Requirement: Count every line in the data that contains the word "statement", then report that number alone.

==================================================

-- pv_equiv track=rewrite | github.com/CJROYCE4311/website-sg-sg | scripts/ingest_data.py | build_archive_label
-- ===== SOURCE A (Python) =====
-- def build_archive_label(data):
--     """Return a stable archive label for single-date or batch payloads."""
--     if 'update_batch' in data:
--         dates = sorted({entry.get('date') for entry in data['update_batch'] if entry.get('date')})
--         if not dates:
--             return None
--         if len(dates) == 1:
--             return dates[0]
--         return f"{dates[0]}_to_{dates[-1]}"
--     return data.get('date')
-- ===== SOURCE B (Python) =====
-- def build_archive_label(data):
--     """Return a stable archive label for single-date or batch payloads."""
--     if 'update_batch' in data:
--         lo = hi = None
--         for entry in data['update_batch']:
--             d = entry.get('date')
--             if d:
--                 if lo is None:
--                     lo = hi = d
--                 else:
--                     if d < lo:
--                         lo = d
--                     if d > hi:
--                         hi = d
--         if lo is None:
--             return None
--         return lo if lo == hi else f"{lo}_to_{hi}"
--     return data.get('date')
-- ===== Notes on version B (the rewrite author's own statement) =====
-- stated objective: alternative
-- what changed: Replaces building a set of the truthy dates and sorting it to read off the endpoints with one streaming pass over the batch that maintains a running (lo, hi) accumulator; the single-distinct-date case falls out as lo == hi, so both the set and the sort disappear.
-- outside the precondition, e.g. on build_archive_label({'date': [{'x': 'y'}]}): A returns [{'x': 'y'}], B returns [{'x': 'y'}]
import Mathlib
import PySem

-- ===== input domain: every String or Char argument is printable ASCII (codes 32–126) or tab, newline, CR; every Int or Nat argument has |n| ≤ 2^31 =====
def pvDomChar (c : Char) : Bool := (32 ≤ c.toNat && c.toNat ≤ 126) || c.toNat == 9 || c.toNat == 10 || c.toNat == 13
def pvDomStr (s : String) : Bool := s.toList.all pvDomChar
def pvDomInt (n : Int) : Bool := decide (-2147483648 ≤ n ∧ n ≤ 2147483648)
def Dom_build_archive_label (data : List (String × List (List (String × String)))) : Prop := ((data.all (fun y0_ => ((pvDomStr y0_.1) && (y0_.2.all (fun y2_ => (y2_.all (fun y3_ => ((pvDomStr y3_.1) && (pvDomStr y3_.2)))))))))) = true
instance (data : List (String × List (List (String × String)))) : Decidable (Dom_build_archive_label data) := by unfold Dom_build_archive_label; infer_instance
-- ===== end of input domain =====

-- B replaces A's build-a-set/sort/read-endpoints with a single streaming pass that
-- maintains a running (lo, hi) accumulator (alternative one-pass algorithm).

-- ===== PORT A =====
-- truthy entry.get('date'): some d iff 'date' maps to a non-empty string
def pvTruthyDate (entry : List (String × String)) : Option String :=
  match PySem.Dict.get? (PySem.Dict.mk entry) "date" with
  | some d => if d = "" then none else some d
  | none => none

def build_archive_label (data : List (String × List (List (String × String)))) : Option String :=
  match PySem.Dict.get? (PySem.Dict.mk data) "update_batch" with
  | some batch =>
    -- sorted({entry.get('date') for entry in batch if entry.get('date')})
    let dates := PySem.List.sorted (PySem.Set.ofList (batch.filterMap pvTruthyDate)) (fun x => x) false
    match dates with
    | [] => none
    | d0 :: rest =>
      if rest = [] then some d0
      else
        match (d0 :: rest).getLast? with     -- dates[-1]
        | some dl => some (d0 ++ "_to_" ++ dl)
        | none => none                        -- unreachable: list is nonempty
  | none =>
    -- data.get('date'): under Pre_ the key is absent (when present its value is not a str)
    match PySem.Dict.get? (PySem.Dict.mk data) "date" with
    | some _ => none
    | none => none

-- ===== PORT B =====
-- one loop step: d = entry.get('date'); if d: update the running (lo, hi)
def pvScan (st : Option (String × String)) (entry : List (String × String)) : Option (String × String) :=
  match PySem.Dict.get? (PySem.Dict.mk entry) "date" with
  | some d =>
    if d = "" then st
    else
      match st with
      | none => some (d, d)
      | some (lo, hi) => some ((if d < lo then d else lo), (if hi < d then d else hi))
  | none => st

def build_archive_label_alt (data : List (String × List (List (String × String)))) : Option String :=
  match PySem.Dict.get? (PySem.Dict.mk data) "update_batch" with
  | some batch =>
    match batch.foldl pvScan none with
    | none => none                                          -- lo is None: no truthy date seen
    | some (lo, hi) => if lo = hi then some lo else some (lo ++ "_to_" ++ hi)
  | none =>
    -- data.get('date'): under Pre_ the key is absent (when present its value is not a str)
    match PySem.Dict.get? (PySem.Dict.mk data) "date" with
    | some _ => none
    | none => none

-- ===== PRECONDITION & SPEC =====
-- Pre_ excludes payloads with a 'date' key but no 'update_batch' key: there A returns
-- data['date'], which under this task's input type is a list of entry-dicts and not a str,
-- so the value lies outside the declared Option String return type (B returns the same
-- list in Python; neither value is representable here).
def Pre_build_archive_label (data : List (String × List (List (String × String)))) : Prop :=
  PySem.Dict.contains (PySem.Dict.mk data) "update_batch" = true ∨ PySem.Dict.contains (PySem.Dict.mk data) "date" = false
instance (data : List (String × List (List (String × String)))) : Decidable (Pre_build_archive_label data) := by unfold Pre_build_archive_label; infer_instance

def pvWitness_build_archive_label : (List (String × List (List (String × String)))) :=
  [("update_batch", [[("date", "2024-01-02")], [("date", "2024-01-05")]])]

def Spec_build_archive_label (data : List (String × List (List (String × String)))) (out : Option String) : Prop := out = build_archive_label_alt data
instance (data : List (String × List (List (String × String)))) (out : Option String) : Decidable (Spec_build_archive_label data out) := by unfold Spec_build_archive_label; infer_instance

-- ===== CLAIM (what is proved, stated in full; the proofs are below) =====
def Claim_equal_build_archive_label : Prop := ∀ (data : List (String × List (List (String × String)))), Dom_build_archive_label data → Pre_build_archive_label data → Spec_build_archive_label data (build_archive_label data)

-- ===== LEMMAS AND PROOFS =====

-- the scan step expressed on the already-filtered truthy date
def pvStep (st : Option (String × String)) (d : String) : Option (String × String) :=
  match st with
  | none => some (d, d)
  | some (lo, hi) => some ((if d < lo then d else lo), (if hi < d then d else hi))

theorem pv_scan_eq_step (batch : List (List (String × String))) :
    ∀ st, batch.foldl pvScan st = (batch.filterMap pvTruthyDate).foldl pvStep st := by
  induction batch with
  | nil => intro st; rfl
  | cons e t ih =>
    intro st
    rw [List.foldl_cons, ih (pvScan st e), List.filterMap_cons]
    have he : pvTruthyDate e = none → pvScan st e = st := by
      unfold pvScan pvTruthyDate
      rcases PySem.Dict.get? (PySem.Dict.mk e) "date" with _ | d
      · intro _; rfl
      · by_cases hd : d = "" <;> simp [hd]
    have hs : ∀ d, pvTruthyDate e = some d → pvScan st e = pvStep st d := by
      unfold pvScan pvTruthyDate pvStep
      rcases PySem.Dict.get? (PySem.Dict.mk e) "date" with _ | d
      · intro _ h; cases h
      · by_cases hd : d = ""
        · simp [hd]
        · intro d' h
          simp [hd] at h
          subst h
          simp [hd]
    rcases h : pvTruthyDate e with _ | d
    · rw [he h]
    · rw [hs d h]; rfl

-- the fold over the filtered list computes extremal elements
theorem pv_fold_some (L : List String) :
    ∀ lo hi, ∃ lo' hi', L.foldl pvStep (some (lo, hi)) = some (lo', hi') ∧
      lo' ∈ lo :: L ∧ hi' ∈ hi :: L ∧ lo' ≤ lo ∧ hi ≤ hi' ∧
      (∀ y ∈ L, lo' ≤ y ∧ y ≤ hi') := by
  induction L with
  | nil => intro lo hi; exact ⟨lo, hi, rfl, by simp, by simp, le_rfl, le_rfl, by simp⟩
  | cons d t ih =>
    intro lo hi
    have hstep : pvStep (some (lo, hi)) d
        = some ((if d < lo then d else lo), (if hi < d then d else hi)) := rfl
    rcases ih (if d < lo then d else lo) (if hi < d then d else hi) with
      ⟨lo', hi', hfold, hloMem, hhiMem, hlole, hhile, hext⟩
    refine ⟨lo', hi', by simpa [hstep] using hfold, ?_, ?_, ?_, ?_, ?_⟩
    · rcases List.mem_cons.mp hloMem with h | h
      · subst h; split_ifs <;> simp
      · simp [h]
    · rcases List.mem_cons.mp hhiMem with h | h
      · subst h; split_ifs <;> simp
      · simp [h]
    · exact le_trans hlole (by split_ifs with h; exact le_of_lt h; exact le_rfl)
    · exact le_trans (by split_ifs with h; exact le_of_lt h; exact le_rfl) hhile
    · intro y hy
      rcases List.mem_cons.mp hy with rfl | hy'
      · constructor
        · exact le_trans hlole (by split_ifs with h; exact le_rfl; exact le_of_not_gt h)
        · exact le_trans (by split_ifs with h; exact le_rfl; exact le_of_not_gt h) hhile
      · exact hext y hy'

-- in a (·<·)-pairwise list the last element dominates every element
theorem pv_last_isMax (l : List String) (z : String) (hz : l.getLast? = some z)
    (hp : l.Pairwise (fun a b : String => a < b)) : ∀ x ∈ l, x ≤ z := by
  induction l with
  | nil => simp at hz
  | cons a t ih =>
    rcases List.pairwise_cons.mp hp with ⟨ha, ht⟩
    intro x hx
    cases t with
    | nil =>
      simp at hz hx; simp [hx, hz]
    | cons b t' =>
      rw [List.getLast?_cons_cons] at hz
      rcases List.mem_cons.mp hx with rfl | hx'
      · exact le_of_lt (lt_of_lt_of_le (ha b (by simp))
          ((ih hz ht) b (by simp)))
      · exact (ih hz ht) x hx'

-- core: on any truthy-dates list L, A's sorted-set branch equals B's streaming branch
theorem pv_core (L : List String) :
    (match PySem.List.sorted (PySem.Set.ofList L) (fun x => x) false with
     | [] => (none : Option String)
     | d0 :: rest =>
       if rest = [] then some d0
       else
         match (d0 :: rest).getLast? with
         | some dl => some (d0 ++ "_to_" ++ dl)
         | none => none)
    = (match L.foldl pvStep none with
       | none => none
       | some (lo, hi) => if lo = hi then some lo else some (lo ++ "_to_" ++ hi)) := by
  rcases hLe : L with _ | ⟨a, t⟩
  · simp [PySem.Set.ofList, PySem.List.sorted]
  · -- fold starting from the first truthy date
    have hstep0 : (a :: t).foldl pvStep none = t.foldl pvStep (some (a, a)) := rfl
    rcases pv_fold_some t a a with ⟨m, M, hfold, hmMemc, hMMemc, hmle, hMge, hext⟩
    have hmMem : m ∈ a :: t := by simpa using hmMemc
    have hMMem : M ∈ a :: t := by simpa using hMMemc
    have hmMin : ∀ y ∈ a :: t, m ≤ y := by
      intro y hy; rcases List.mem_cons.mp hy with rfl | hy'
      · exact hmle
      · exact (hext y hy').1
    have hMMax : ∀ y ∈ a :: t, y ≤ M := by
      intro y hy; rcases List.mem_cons.mp hy with rfl | hy'
      · exact hMge
      · exact (hext y hy').2
    set D := PySem.List.sorted (PySem.Set.ofList (a :: t)) (fun x => x) false with hD
    have hmemD : ∀ x, x ∈ D ↔ x ∈ a :: t := by
      intro x
      rw [hD, PySem.List.mem_sorted, PySem.Set.mem_ofList]
    have hpw : D.Pairwise (fun a b : String => a < b) := by
      rw [hD]; exact PySem.List.sorted_ofList_pairwise_lt (a :: t)
    rcases hDe : D with _ | ⟨d0, rest⟩
    · exact absurd ((hmemD m).mpr hmMem) (by simp [hDe])
    have hd0L : d0 ∈ a :: t := (hmemD d0).mp (by simp [hDe])
    have hd0min : ∀ y ∈ a :: t, d0 ≤ y := by
      intro y hy
      have := PySem.List.key_head_sorted_le (xs := PySem.Set.ofList (a :: t))
        (key := fun x => x) (m := d0) (t := rest) (by rw [← hD]; exact hDe)
      exact this y (by rw [PySem.Set.mem_ofList]; exact hy)
    have hd0 : d0 = m := le_antisymm (hd0min m hmMem) (hmMin d0 hd0L)
    subst hd0
    have hpw2 : (d0 :: rest).Pairwise (fun a b : String => a < b) := hDe ▸ hpw
    by_cases hrest : rest = []
    · subst hrest
      have hMd : M = d0 := by
        have := (hmemD M).mpr hMMem
        simpa [hDe] using this
      subst hMd
      simp [hstep0, hfold]
    · rcases hlast : (d0 :: rest).getLast? with _ | dl
      · simp [List.getLast?_eq_none_iff] at hlast
      have hdlL : dl ∈ a :: t := (hmemD dl).mp (by
        rw [hDe]; exact List.mem_of_getLast? hlast)
      have hdlmax : ∀ x ∈ a :: t, x ≤ dl := by
        intro x hx
        exact pv_last_isMax (d0 :: rest) dl hlast hpw2 x (hDe ▸ (hmemD x).mpr hx)
      have hdl : dl = M := le_antisymm (hMMax dl hdlL) (hdlmax M hMMem)
      have hne : d0 ≠ M := by
        rcases List.exists_cons_of_ne_nil hrest with ⟨r, t2, rfl⟩
        intro hEq
        have hrL : r ∈ a :: t := (hmemD r).mp (by simp [hDe])
        have h1 : d0 < r := (List.pairwise_cons.mp hpw2).1 r (by simp)
        have h2 : r ≤ M := hMMax r hrL
        rw [← hEq] at h2
        exact absurd (lt_of_lt_of_le h1 h2) (lt_irrefl d0)
      simp [hstep0, hfold, hrest, hlast, hdl, hne]

-- ===== VERDICT (by name: the statement is the Claim_ definition above) =====
theorem build_archive_label_spec : Claim_equal_build_archive_label := by
  intro data _ _
  unfold Spec_build_archive_label build_archive_label build_archive_label_alt
  rcases PySem.Dict.get? (PySem.Dict.mk data) "update_batch" with _ | batch
  · rfl
  · simpa [pv_scan_eq_step] using pv_core (List.filterMap pvTruthyDate batch)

==================================================

Problem solution: 2